Without going to such austere levels, it is possible to reduce the ambiguities by using the mathematical equivalents of operational definitions, which consist of well-defined sequences of operations that lead you to a given result. For example, it may seem obvious for people to think they know how to determine if two containers have the same number of objects or if one has more by simply counting or comparing. We have many ways of doing so and for finite numbers of objects, all those methods give us the same result.
But mathematicians know that the concepts of the ‘same’ number and ‘more’ and ‘counting’ can lead to ambiguities in unfamiliar situations, such as with infinite numbers of things. In order to overcome this problem, they adopt what are effectively operational definitions for how to count that allow you to conclude if two sets have the same number of items or not. These operational definitions give results that coincide with our everyday intuitions in everyday situations involving finite numbers of things (as they must) but can lead to surprising results when applied to novel situations for which we really have no intuition, like infinities.
As long as the results we get are consistent and do not lead to paradoxes and contradictions, mathematicians are willing to live with what seem to the lay person like surprising, counter-intuitive, or even outrageous results, the way scientists are quite comfortable with the idea that the ‘length’ of an object depends on how fast it is moving. Laypersons are advised to just grit their teeth and accept them, unless they can come up with alternative schema for counting that are also consistent and free from internal contradictions.

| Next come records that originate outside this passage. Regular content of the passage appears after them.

-- pv_equiv track=rewrite | github.com/Nik-BB/Understanding_DRP_models | BinaryET_and_BinaryCB/source_code/result_analysis_nest.py | find_overlapping_cls
-- ===== SOURCE A (Python) =====
-- def find_overlapping_cls(drug_to_cl_dict, drugs_to_ignore=['Tretinoin']):
--     '''finds cls in all drugs ignoring drugs_to_ignore'''
--     drugs = list(drug_to_cl_dict.keys())
--     for d in drugs:
--         num_cls = len(drug_to_cl_dict[d])
--         if num_cls < 500 and d not in drugs_to_ignore:
--             raise Exception(f'{d} only has {num_cls} cls ')
--     overlapping = set(drug_to_cl_dict[drugs[0]])
--     for d in drugs[1 : ]:
--         if d in drugs_to_ignore:
--             continue
--         cells = drug_to_cl_dict[d]
--         overlapping = overlapping.intersection(cells)
--
--     return overlapping
-- ===== SOURCE B (Python) =====
-- def find_overlapping_cls(drug_to_cl_dict, drugs_to_ignore=['Tretinoin']):
--     '''finds cls in all drugs ignoring drugs_to_ignore'''
--     for d, cells in drug_to_cl_dict.items():
--         if len(cells) < 500 and d not in drugs_to_ignore:
--             raise Exception(f'{d} only has {len(cells)} cls ')
--     drugs = list(drug_to_cl_dict)
--     cell_sets = [set(drug_to_cl_dict[d]) for d in drugs[1:]
--                  if d not in drugs_to_ignore]
--     result = set()
--     for c in drug_to_cl_dict[drugs[0]]:
--         if all(c in s for s in cell_sets):
--             result.add(c)
--     return result
-- ===== Notes on version B (the rewrite author's own statement) =====
-- stated objective: alternative
-- what changed: Instead of folding a running set intersection over the later drugs, B precomputes their cell sets once and does a single membership-filter pass over the first drug's cells, adding each cell that occurs in every required set.
import Mathlib
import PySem

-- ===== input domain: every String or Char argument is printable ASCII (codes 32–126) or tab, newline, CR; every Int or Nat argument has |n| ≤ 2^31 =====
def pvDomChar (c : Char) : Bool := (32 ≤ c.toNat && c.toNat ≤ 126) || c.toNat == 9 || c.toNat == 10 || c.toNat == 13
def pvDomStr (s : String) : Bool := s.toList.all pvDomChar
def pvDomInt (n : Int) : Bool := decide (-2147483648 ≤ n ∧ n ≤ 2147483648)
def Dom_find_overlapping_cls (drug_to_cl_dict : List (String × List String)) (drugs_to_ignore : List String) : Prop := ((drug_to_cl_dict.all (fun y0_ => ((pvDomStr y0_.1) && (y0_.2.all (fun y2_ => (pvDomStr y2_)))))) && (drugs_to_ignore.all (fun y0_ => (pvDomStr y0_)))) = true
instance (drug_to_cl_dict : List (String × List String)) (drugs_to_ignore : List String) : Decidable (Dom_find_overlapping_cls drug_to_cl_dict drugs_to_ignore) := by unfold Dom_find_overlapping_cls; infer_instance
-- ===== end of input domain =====

-- B replaces A's running set intersection by a single membership-filter pass over the first drug's
-- cells against precomputed cell sets of the later required drugs; same cost, alternative algorithm.
-- Both return a Python set; equality below is on the ports' representative lists, which agree.

-- ===== PORT A =====
def find_overlapping_cls (drug_to_cl_dict : List (String × List String)) (drugs_to_ignore : List String) : List String :=
  -- dict = drug_to_cl_dict as a Python dict, drugs = list(dict.keys())
  -- validation loop: its only effect is a raise, excluded by Pre_; ported as a guard returning []
  if (PySem.Dict.ofList drug_to_cl_dict).keys.any (fun d =>
      decide (((PySem.Dict.ofList drug_to_cl_dict).getD d []).length < 500) && !drugs_to_ignore.contains d) then []
  else
    match (PySem.Dict.ofList drug_to_cl_dict).keys with
    | [] => []  -- drugs[0] would raise IndexError; excluded by Pre_
    | d0 :: rest =>
      rest.foldl (fun overlapping d =>
          if drugs_to_ignore.contains d then overlapping
          else PySem.Set.inter overlapping ((PySem.Dict.ofList drug_to_cl_dict).getD d []))
        (PySem.Set.ofList ((PySem.Dict.ofList drug_to_cl_dict).getD d0 []))

-- ===== PORT B =====
-- B-side helper: the validation loop over dict items (raise ported as a Bool; excluded by Pre_)
def pvAnyTooSmall : List (String × List String) → List String → Bool
  | [], _ => false
  | (d, cells) :: rest, ig =>
      (decide (cells.length < 500) && !ig.contains d) || pvAnyTooSmall rest ig

-- B-side helper: all(c in s for s in cell_sets)
def pvInAllSets (cellSets : List (PySem.Set String)) (c : String) : Bool :=
  cellSets.all (fun s => PySem.Set.contains s c)

-- B-side helper: the result-building loop (result.add(c) for passing cells)
def pvCollect (cells : List String) (cellSets : List (PySem.Set String)) : PySem.Set String :=
  cells.foldl (fun res c => if pvInAllSets cellSets c then PySem.Set.add res c else res)
    PySem.Set.empty

def find_overlapping_cls_alt (drug_to_cl_dict : List (String × List String)) (drugs_to_ignore : List String) : List String :=
  let dd := PySem.Dict.ofList drug_to_cl_dict
  if pvAnyTooSmall dd.items drugs_to_ignore then []
  else
    match dd.keys with
    | [] => []  -- drugs[0] would raise IndexError; excluded by Pre_
    | first :: later =>
      pvCollect (dd.getD first [])
        ((later.filter (fun d => !drugs_to_ignore.contains d)).map
          (fun d => PySem.Set.ofList (dd.getD d [])))

-- ===== PRECONDITION & SPEC =====
-- Pre_ excludes exactly the inputs on which the Python A raises: the empty dict (IndexError on drugs[0])
-- and any non-ignored drug with fewer than 500 cell lines (explicit raise).
def Pre_find_overlapping_cls (drug_to_cl_dict : List (String × List String)) (drugs_to_ignore : List String) : Prop :=
  drug_to_cl_dict ≠ [] ∧
  ∀ p ∈ (PySem.Dict.ofList drug_to_cl_dict).items, 500 ≤ p.2.length ∨ p.1 ∈ drugs_to_ignore
instance (drug_to_cl_dict : List (String × List String)) (drugs_to_ignore : List String) : Decidable (Pre_find_overlapping_cls drug_to_cl_dict drugs_to_ignore) := by unfold Pre_find_overlapping_cls; infer_instance

def pvWitness_find_overlapping_cls : (List (String × List String)) × List String := ([("A", ["c1"])], ["A"])

def Spec_find_overlapping_cls (drug_to_cl_dict : List (String × List String)) (drugs_to_ignore : List String) (out : List String) : Prop := out = find_overlapping_cls_alt drug_to_cl_dict drugs_to_ignore
instance (drug_to_cl_dict : List (String × List String)) (drugs_to_ignore : List String) (out : List String) : Decidable (Spec_find_overlapping_cls drug_to_cl_dict drugs_to_ignore out) := by unfold Spec_find_overlapping_cls; infer_instance

-- ===== CLAIM (what is proved, stated in full; the proofs are below) =====
def Claim_equal_find_overlapping_cls : Prop := ∀ (drug_to_cl_dict : List (String × List String)) (drugs_to_ignore : List String), Dom_find_overlapping_cls drug_to_cl_dict drugs_to_ignore → Pre_find_overlapping_cls drug_to_cl_dict drugs_to_ignore → Spec_find_overlapping_cls drug_to_cl_dict drugs_to_ignore (find_overlapping_cls drug_to_cl_dict drugs_to_ignore)

-- ===== LEMMAS AND PROOFS =====

-- A's loop with the ignore-branch is the intersection fold over the filtered drug list.
theorem foldl_ignore_eq_filter (ig : List String) (getd : String → List String)
    (rest : List String) (s : List String) :
    rest.foldl (fun ov d => if ig.contains d then ov else PySem.Set.inter ov (getd d)) s
      = (rest.filter (fun d => !ig.contains d)).foldl (fun ov d => PySem.Set.inter ov (getd d)) s := by
  induction rest generalizing s with
  | nil => rfl
  | cons d rest ih =>
    simp only [List.foldl_cons, List.filter_cons]
    cases h : ig.contains d
    · simpa using ih (PySem.Set.inter s (getd d))
    · simpa using ih s

-- An intersection fold is a single filter by membership in every set.
theorem foldl_inter_eq_filter (getd : String → List String) (ds : List String) (s : List String) :
    ds.foldl (fun ov d => PySem.Set.inter ov (getd d)) s
      = s.filter (fun c => ds.all (fun d => (getd d).contains c)) := by
  induction ds generalizing s with
  | nil => simp
  | cons d ds ih =>
    rw [List.foldl_cons, ih, PySem.Set.inter, List.filter_filter]
    exact List.filter_congr (fun c _ => by
      simp only [PySem.Set.contains_eq_listContains, List.all_cons]
      cases (getd d).contains c <;> simp)

-- B's result loop adds exactly the passing cells, i.e. is the Set.update by the filtered cells.
theorem collect_eq_update (p : String → Bool) (cells : List String) (s : PySem.Set String) :
    cells.foldl (fun res c => if p c then PySem.Set.add res c else res) s
      = PySem.Set.update s (cells.filter p) := by
  induction cells generalizing s with
  | nil => rfl
  | cons c cells ih =>
    simp only [List.foldl_cons, List.filter_cons]
    cases h : p c
    · simpa using ih s
    · simpa [PySem.Set.update] using ih (PySem.Set.add s c)

-- filter commutes with Set.update (first-occurrence dedup).
theorem filter_set_update (p : String → Bool) (l : List String) (s : List String) :
    (PySem.Set.update s l).filter p = PySem.Set.update (s.filter p) (l.filter p) := by
  induction l generalizing s with
  | nil => rfl
  | cons c l ih =>
    show (PySem.Set.update (PySem.Set.add s c) l).filter p = _
    rw [ih]
    have hadd : (PySem.Set.add s c).filter p
        = if p c then PySem.Set.add (s.filter p) c else s.filter p := by
      unfold PySem.Set.add
      by_cases hc : c ∈ s
      · have hcf : p c = true → c ∈ s.filter p := fun h => List.mem_filter.2 ⟨hc, h⟩
        cases hp : p c
        · simp [hc]
        · simp [hc, hcf hp]
      · have hcf : c ∉ s.filter p := fun h => hc (List.mem_of_mem_filter h)
        cases hp : p c
        · simp [hc, hp]
        · simp [hc, hcf, hp]
    simp only [List.filter_cons, hadd]
    cases hp : p c
    · simp
    · simp [PySem.Set.update]

-- B's guard is the obvious any over the items.
theorem pvAnyTooSmall_eq_any (items : List (String × List String)) (ig : List String) :
    pvAnyTooSmall items ig
      = items.any (fun p => decide (p.2.length < 500) && !ig.contains p.1) := by
  induction items with
  | nil => rfl
  | cons q rest ih => simp [pvAnyTooSmall, ih]

theorem keys_ofList_eq (dl : List (String × List String)) :
    (PySem.Dict.ofList dl).keys = PySem.Set.ofList (dl.map Prod.fst) := by
  have h := PySem.Dict.keys_foldl_insert_key dl Prod.fst (fun _ p => p.2) PySem.Dict.empty
  simpa [PySem.Dict.ofList, PySem.Dict.update, PySem.Set.update, PySem.Set.ofList,
    PySem.Dict.keys, PySem.Dict.empty] using h

-- ===== VERDICT (by name: the statement is the Claim_ definition above) =====
theorem find_overlapping_cls_spec : Claim_equal_find_overlapping_cls := by
  intro dl ig _ hpre
  obtain ⟨hne, hbig⟩ := hpre
  unfold Spec_find_overlapping_cls find_overlapping_cls find_overlapping_cls_alt
  have hnd : (PySem.Dict.ofList dl).keys.Nodup := PySem.Dict.nodup_keys_ofList dl
  have hguardA : ((PySem.Dict.ofList dl).keys.any
      (fun d => decide (((PySem.Dict.ofList dl).getD d []).length < 500) && !ig.contains d)) = false := by
    rw [List.any_eq_false]
    intro d hd
    obtain ⟨v, hv⟩ : ∃ v, (d, v) ∈ (PySem.Dict.ofList dl).items := by
      simpa [PySem.Dict.keys, List.mem_map, Prod.ext_iff] using hd
    have hget := PySem.Dict.getD_of_mem_items (PySem.Dict.ofList dl) hv hnd []
    rcases hbig (d, v) hv with h5 | hig
    · simp [hget, Nat.not_lt.2 h5]
    · simp [hget, hig]
  have hguardB : pvAnyTooSmall (PySem.Dict.ofList dl).items ig = false := by
    rw [pvAnyTooSmall_eq_any, List.any_eq_false]
    intro p hp
    rcases hbig p hp with h5 | hig
    · simp [Nat.not_lt.2 h5]
    · simp [hig]
  have hkeys : (PySem.Dict.ofList dl).keys ≠ [] := by
    rw [keys_ofList_eq]
    obtain ⟨p, dl', rfl⟩ := List.exists_cons_of_ne_nil hne
    intro h
    have hm : p.1 ∈ PySem.Set.ofList ((p :: dl').map Prod.fst) :=
      (PySem.Set.mem_ofList _ _).2 (by simp)
    rw [h] at hm
    exact absurd hm (by simp)
  obtain ⟨d0, rest, hk⟩ : ∃ d0 rest, (PySem.Dict.ofList dl).keys = d0 :: rest := by
    cases h : (PySem.Dict.ofList dl).keys with
    | nil => exact absurd h hkeys
    | cons a b => exact ⟨a, b, rfl⟩
  simp only [hguardA, hguardB, Bool.false_eq_true, if_false]
  rw [hk]
  simp only []
  rw [foldl_ignore_eq_filter ig (fun d => (PySem.Dict.ofList dl).getD d []) rest,
      foldl_inter_eq_filter (fun d => (PySem.Dict.ofList dl).getD d [])]
  have hpred : ∀ c,
      pvInAllSets ((rest.filter (fun d => !ig.contains d)).map
          (fun d => PySem.Set.ofList ((PySem.Dict.ofList dl).getD d []))) c
        = (rest.filter (fun d => !ig.contains d)).all
            (fun d => ((PySem.Dict.ofList dl).getD d []).contains c) := by
    intro c
    simp [pvInAllSets, List.all_map, Function.comp]
  have hB : pvCollect ((PySem.Dict.ofList dl).getD d0 [])
        ((rest.filter (fun d => !ig.contains d)).map
          (fun d => PySem.Set.ofList ((PySem.Dict.ofList dl).getD d [])))
      = PySem.Set.ofList (((PySem.Dict.ofList dl).getD d0 []).filter
          (pvInAllSets ((rest.filter (fun d => !ig.contains d)).map
            (fun d => PySem.Set.ofList ((PySem.Dict.ofList dl).getD d []))))) := by
    unfold pvCollect
    rw [collect_eq_update]
    rfl
  rw [hB, List.filter_congr (fun c _ => hpred c)]
  exact filter_set_update
    (fun c => (rest.filter (fun d => !ig.contains d)).all
      (fun d => ((PySem.Dict.ofList dl).getD d []).contains c))
    ((PySem.Dict.ofList dl).getD d0 []) []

As was explained in the video in the previous post on this topic, following Georg Cantor, we say that two sets of things are said to contain the same number of objects if they can be put in a one-to-one mapping with each other (i.e., each item in one set can be uniquely matched with a single item in the other) while if set A contains items that cannot be matched with items in set B, but all of set B’s items can be uniquely matched with items in set A, then we say that set A is ‘larger’ (i.e., has more items) than set B.
So far, so good. The results obtained coincide with out intuitive ideas for sets containing finite numbers of elements.
But when we start dealing with infinite sets such as the natural numbers, integers, rational numbers (i.e., ratios of two integers), irrational numbers, real numbers, and so forth, we run into some issues. This is because of our intuitive idea that all the numbers can be lined up along a straight line from minus infinity to plus infinity and drawing conclusions from that image. We then observe that whereas all integers can be expressed as rational numbers, the converse is not true. In addition, between any two integers on that line there exist a vast number of rational numbers, whereas we can find two rational numbers (say ½ and ¾) between which there are no integers. Hence it seems ‘obvious’ that there should be more rational numbers than integers, since the rationals seem to encompass the integers.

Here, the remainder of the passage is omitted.